I simultaneously adore and loathe Sunday nights at the restaurant. It’s a typical hectic night of chopping, cleaning, washing, and dodging clumsy backwaiters while balancing large stacks of dishes right up until 9pm on the dot. That’s when things change; that’s when The Chef’s Whim begins.
The Whim is a four course tasting menu, created by The Chef on the spur of the moment. It is done in waves: one each at 9, 9:30, and 10. Each eating member of the wave dines on the same things, though every wave is different. The food is brought out one course at a time by a parade of smiling servers, vibrant colors jumping off the feast of plates. It is an ingenious way to clear out the diminished supplies of food in the walk-in refrigerator before the restaurant closes for our two day ‘weekend’.
I loathe Sunday nights because the service takes hours longer. An additional course and a longer wait between the expedition of plates makes for extended periods of time with little to do and a much more intense post-service cleaning. Stumbling into bed at 3am after an intense Whim often makes me wonder what the hell I’m doing cleaning my brains out at the restaurant and not spending more time asleep.
The lull of work during The Whim, however, is prime observation time. And this is what I love. For each course The Chef lines up the empty, thick white plates (sometimes there are so many they are balanced all over the kitchen; extra space sometimes even found on the edge of the sink). He and the sous-chefs L. and J. follow him, each bearing a sauté pan filled with meticulously cooked delicacies.
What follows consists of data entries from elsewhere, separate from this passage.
-- pv_equiv track=rewrite | github.com/ku-alps/sw17_hongin | exercise/01BOJ9375패션왕신해빈.py | newmask
-- ===== SOURCE A (Python) =====
-- def newmask(i):
-- 	mask = 0
-- 	digit = 0
-- 	while i > 0:
-- 		if i & 1 == 1:
-- 			mask = mask|(31<<(5*digit))
-- 		else:
-- 			mask = mask|(0<<(5*digit))
-- 		i = i >> 1
-- 		digit +=1
-- 	return mask
-- ===== SOURCE B (Python) =====
-- def newmask(i):
--     # MSB-first fold over the binary string: each bit contributes a 5-bit block.
--     if i <= 0:
--         return 0
--     mask = 0
--     for c in bin(i)[2:]:
--         mask = mask * 32 + (31 if c == '1' else 0)
--     return mask
-- ===== Notes on version B (the rewrite author's own statement) =====
-- stated objective: alternative
-- what changed: Instead of an LSB-first loop that ORs a shifted five-bit block into an accumulated mask with an explicit digit counter, B walks the binary string of i MSB-first and builds the result positionally by multiply-accumulate, with no bitwise operations and no shift counter.
import Mathlib
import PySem

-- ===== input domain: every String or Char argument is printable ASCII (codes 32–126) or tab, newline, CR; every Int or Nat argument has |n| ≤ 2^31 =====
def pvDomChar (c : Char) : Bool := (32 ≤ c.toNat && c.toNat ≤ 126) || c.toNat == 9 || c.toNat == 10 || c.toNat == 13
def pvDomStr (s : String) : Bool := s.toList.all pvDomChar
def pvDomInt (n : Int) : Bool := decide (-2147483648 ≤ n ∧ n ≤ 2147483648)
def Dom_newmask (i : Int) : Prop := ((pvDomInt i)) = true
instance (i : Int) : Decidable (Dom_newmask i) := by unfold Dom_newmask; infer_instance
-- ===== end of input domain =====

-- B changes the decomposition: MSB-first multiply-accumulate over the binary string instead of
-- A's LSB-first shift/OR mask accumulation (objective: alternative, same asymptotic cost).

-- ===== PORT A =====
-- the while loop of A: state (i, mask, digit); Python's `i >> 1`/`<<`/`|`/`&` are ported with
-- core `>>>`/`<<<` (Nat shift amount; 5*digit is always ≥ 0 here) and PySem.Int.bor/band.
def newmaskLoop (i mask digit : Int) : Int :=
  if 0 < i then
    newmaskLoop (i >>> (1 : Nat))
      (if PySem.Int.band i 1 = 1 then PySem.Int.bor mask ((31 : Int) <<< (5 * digit).toNat)
       else PySem.Int.bor mask ((0 : Int) <<< (5 * digit).toNat))
      (digit + 1)
  else mask
termination_by i.toNat
decreasing_by
  rw [Int.shiftRight_eq_div_pow]
  omega

def newmask (i : Int) : Int := newmaskLoop i 0 0

-- ===== PORT B =====
-- for i > 0, PySem.Int.toBinChars i is exactly Python's bin(i)[2:]
def newmask_alt (i : Int) : Int :=
  if i ≤ 0 then 0
  else (PySem.Int.toBinChars i).foldl (fun mask c => mask * 32 + (if c = '1' then 31 else 0)) 0

-- ===== PRECONDITION & SPEC =====
def Spec_newmask (i : Int) (out : Int) : Prop := out = newmask_alt i
instance (i : Int) (out : Int) : Decidable (Spec_newmask i out) := by unfold Spec_newmask; infer_instance

-- ===== CLAIM (what is proved, stated in full; the proofs are below) =====
def Claim_equal_newmask : Prop := ∀ (i : Int), Dom_newmask i → Spec_newmask i (newmask i)

-- ===== LEMMAS AND PROOFS =====

-- abstract spec: each binary digit of n becomes a 5-bit block (31 or 0)
def pvSpread (n : Nat) : Nat :=
  if n = 0 then 0 else 32 * pvSpread (n / 2) + 31 * (n % 2)
decreasing_by exact Nat.div_lt_self (by omega) (by omega)

lemma pvSpread_eq (n : Nat) (hn : n ≠ 0) :
    pvSpread n = 32 * pvSpread (n / 2) + 31 * (n % 2) := by
  rw [pvSpread, if_neg hn]

-- OR with a value shifted past the low k bits is addition
lemma pv_lor_mul_pow (k : ℕ) : ∀ a b : ℕ, a < 2 ^ k → a ||| b * 2 ^ k = a + b * 2 ^ k := by
  induction k with
  | zero =>
      intro a b h
      interval_cases a
      simp
  | succ k ih =>
      intro a b h
      have hb1 : Nat.bit (decide (a % 2 = 1)) (a / 2) = a := by
        rcases Nat.mod_two_eq_zero_or_one a with h2 | h2 <;> simp [Nat.bit_val, h2] <;> omega
      have hb2 : Nat.bit false (b * 2 ^ k) = b * 2 ^ (k + 1) := by
        simp [Nat.bit_val, pow_succ]; ring
      rw [← hb1, ← hb2, Nat.lor_bit, ih (a / 2) b (by omega)]
      simp [Nat.bit_val]
      rcases Nat.mod_two_eq_zero_or_one a with h2 | h2 <;> simp [h2] <;> omega

lemma pv_loopA (n : Nat) : ∀ mask d : Nat, mask < 32 ^ d →
    newmaskLoop (n : Int) (mask : Int) (d : Int) = ((mask + 32 ^ d * pvSpread n : Nat) : Int) := by
  induction n using Nat.strong_induction_on with
  | _ n ih =>
    intro mask d hm
    rw [newmaskLoop]
    by_cases hn : n = 0
    · subst hn
      simp [pvSpread]
    · have hpos : (0 : Int) < (n : Int) := by exact_mod_cast Nat.pos_of_ne_zero hn
      rw [if_pos hpos]
      have hshift : ((n : Int) >>> (1 : Nat)) = ((n / 2 : Nat) : Int) := by
        rw [Int.shiftRight_eq_div_pow]
        norm_num
      have hband : PySem.Int.band (n : Int) 1 = ((n % 2 : Nat) : Int) := by
        have : ((1 : Nat) : Int) = (1 : Int) := rfl
        rw [← this, PySem.Int.band_natCast, Nat.and_one_is_mod]
      have htn : (5 * (d : Int)).toNat = 5 * d := by omega
      have hd1 : ((d : Int) + 1) = ((d + 1 : Nat) : Int) := by push_cast; ring
      have h32 : (32 : ℕ) ^ d = 2 ^ (5 * d) := by
        rw [show (32 : ℕ) = 2 ^ 5 from rfl, ← pow_mul]
      have hmm : mask < 2 ^ (5 * d) := by omega
      have ihc := ih (n / 2) (Nat.div_lt_self (Nat.pos_of_ne_zero hn) (by omega))
      rcases Nat.mod_two_eq_zero_or_one n with h2 | h2
      · -- even: OR with 0 << …
        rw [hband, h2]
        rw [if_neg (by norm_num)]
        have hz : PySem.Int.bor (mask : Int) ((0 : Int) <<< (5 * (d : Int)).toNat) = (mask : Int) := by
          have : ((0 : Int) <<< (5 * (d : Int)).toNat) = ((0 <<< (5 * (d : Int)).toNat : Nat) : Int) := by
            push_cast; rfl
          rw [this, PySem.Int.bor_natCast]
          simp
        rw [hz, hshift, hd1, ihc mask (d + 1) (by
          have : (32 : ℕ) ^ (d + 1) = 32 * 32 ^ d := by ring
          omega)]
        rw [pvSpread_eq n hn, h2]
        congr 1
        ring
      · -- odd: OR with 31 << (5*digit)
        rw [hband, h2]
        rw [if_pos (by norm_num)]
        have h31 : ((31 : Int) <<< (5 * (d : Int)).toNat) = ((31 <<< (5 * d) : Nat) : Int) := by
          rw [htn]; push_cast; rfl
        have hor : PySem.Int.bor (mask : Int) ((31 : Int) <<< (5 * (d : Int)).toNat)
            = ((mask + 31 * 2 ^ (5 * d) : Nat) : Int) := by
          rw [h31, PySem.Int.bor_natCast, Nat.shiftLeft_eq, pv_lor_mul_pow (5 * d) mask 31 hmm]
        rw [hor, hshift, hd1, ihc (mask + 31 * 2 ^ (5 * d)) (d + 1) (by
          have h1 : (32 : ℕ) ^ (d + 1) = 32 * 32 ^ d := by ring
          omega)]
        rw [pvSpread_eq n hn, h2]
        congr 1
        rw [← h32]
        ring

lemma pv_foldB (n : Nat) (hn : 0 < n) : ∀ acc : Int,
    (Nat.toDigits 2 n).foldl (fun mask c => mask * 32 + (if c = '1' then 31 else 0)) acc
      = acc * 32 ^ (Nat.toDigits 2 n).length + (pvSpread n : Int) := by
  induction n using Nat.strong_induction_on with
  | _ n ih =>
    intro acc
    rw [Nat.toDigits_eq_if (by norm_num)]
    by_cases hlt : n < 2
    · have h1 : n = 1 := by omega
      subst h1
      rw [if_pos (by norm_num)]
      have h31 : pvSpread 1 = 31 := by rw [pvSpread_eq 1 (by omega)]; simp [pvSpread]
      simp [List.foldl, Nat.digitChar, h31]
    · rw [if_neg hlt]
      have hpos : 0 < n / 2 := by omega
      rw [List.foldl_append, ih (n / 2) (Nat.div_lt_self hn (by omega)) hpos acc]
      have hlen : (Nat.toDigits 2 (n / 2) ++ [(n % 2).digitChar]).length
          = (Nat.toDigits 2 (n / 2)).length + 1 := by simp
      rw [hlen, pvSpread_eq n (by omega)]
      rcases Nat.mod_two_eq_zero_or_one n with h2 | h2
      · simp [List.foldl, h2, Nat.digitChar]
        ring
      · simp [List.foldl, h2, Nat.digitChar]
        ring

lemma pv_toBinChars_pos (n : Nat) (hn : 0 < n) :
    PySem.Int.toBinChars (n : Int) = Nat.toDigits 2 n := by
  rw [PySem.Int.toBinChars]
  rw [if_neg (by omega)]
  simp

-- ===== VERDICT (by name: the statement is the Claim_ definition above) =====
theorem newmask_spec : Claim_equal_newmask := by
  intro i _
  unfold Spec_newmask newmask newmask_alt
  by_cases hle : i ≤ 0
  · rw [if_pos hle, newmaskLoop, if_neg (by omega)]
  · rw [if_neg hle]
    have hpos : 0 < i := by omega
    obtain ⟨n, rfl⟩ : ∃ n : Nat, i = (n : Int) := ⟨i.toNat, by omega⟩
    have hn : 0 < n := by exact_mod_cast hpos
    have hA := pv_loopA n 0 0 (by norm_num)
    norm_num at hA
    rw [pv_toBinChars_pos n hn, pv_foldB n hn 0, hA]
    ring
They all hunch over the plates, working quickly, closely. The Chef swirls an artistic line of bright green sauce, frothy and filled with spring. L. carefully balances a plump pink piece of olive-oil poached sea bass at a left-handed angle. J. delicately arranges a pile of buttery vegetables, careful not to repeat colors. The Chef returns, working his way down each plate, sprinkling lemon zest, fleur de sel. L. comes back with a tiny mound of crispy fried ginger on the crown of each piece of fish. J. wipes the edges of the plates, aesthetically perfect. I am entranced. The nimble delicacy of their work, the visual artwork, the utter penchant for perfectionism that they embody as a team: I drink it in with my eyes.
The highlights of last night’s Whim included a creamy corn soup, pale yellow and glisteningly fresh; a flash of butter poached lobster, dark and small cockles; crispy chicken breast and confit with a shockingly orange apricot puree. The second course for the second wave: a mountain of crispy fried lamb sweetbreads on a creamy ginger sauce paired with buttery sautéed vegetables. As the plates were being carefully lifted to the service window, The Chef called out to the house manager: Call the Mount Auburn Hospital – tell them to expect 11 heart attack victims within the next hour. These people don’t know what’s coming! He was smiling, gleeful with his sweetbread generosity and the delicious bomb of pure gourmet fat the dining room was at that moment happily imbibing.
The Chef later created a special Whim just for the five of us kitchen staff: a four course tasting of buffalo “wings” paired with an emulsified blue cheese dipping sauce. We all crowded around the metal serving cart, laughing and clinking our delightfully cold beers, reveling in our strange and tasty late-night-bar-food-with-a-twist. It was a neon red, eyes-wateringly spicy, unhealthy feast. I was in heaven. We ate crisply deep fried buffalo rock shrimp that burst with flavor in my mouth; a smooth pile buffalo scallops; a interestingly textured buffalo squid; and to top off our own culinary overkill, buffalo sweetbreads. You haven’t lived until you’ve had my special buffalo sweetbreads, The Chef told me proudly. He was right. no matter what else, this experience is still about the food.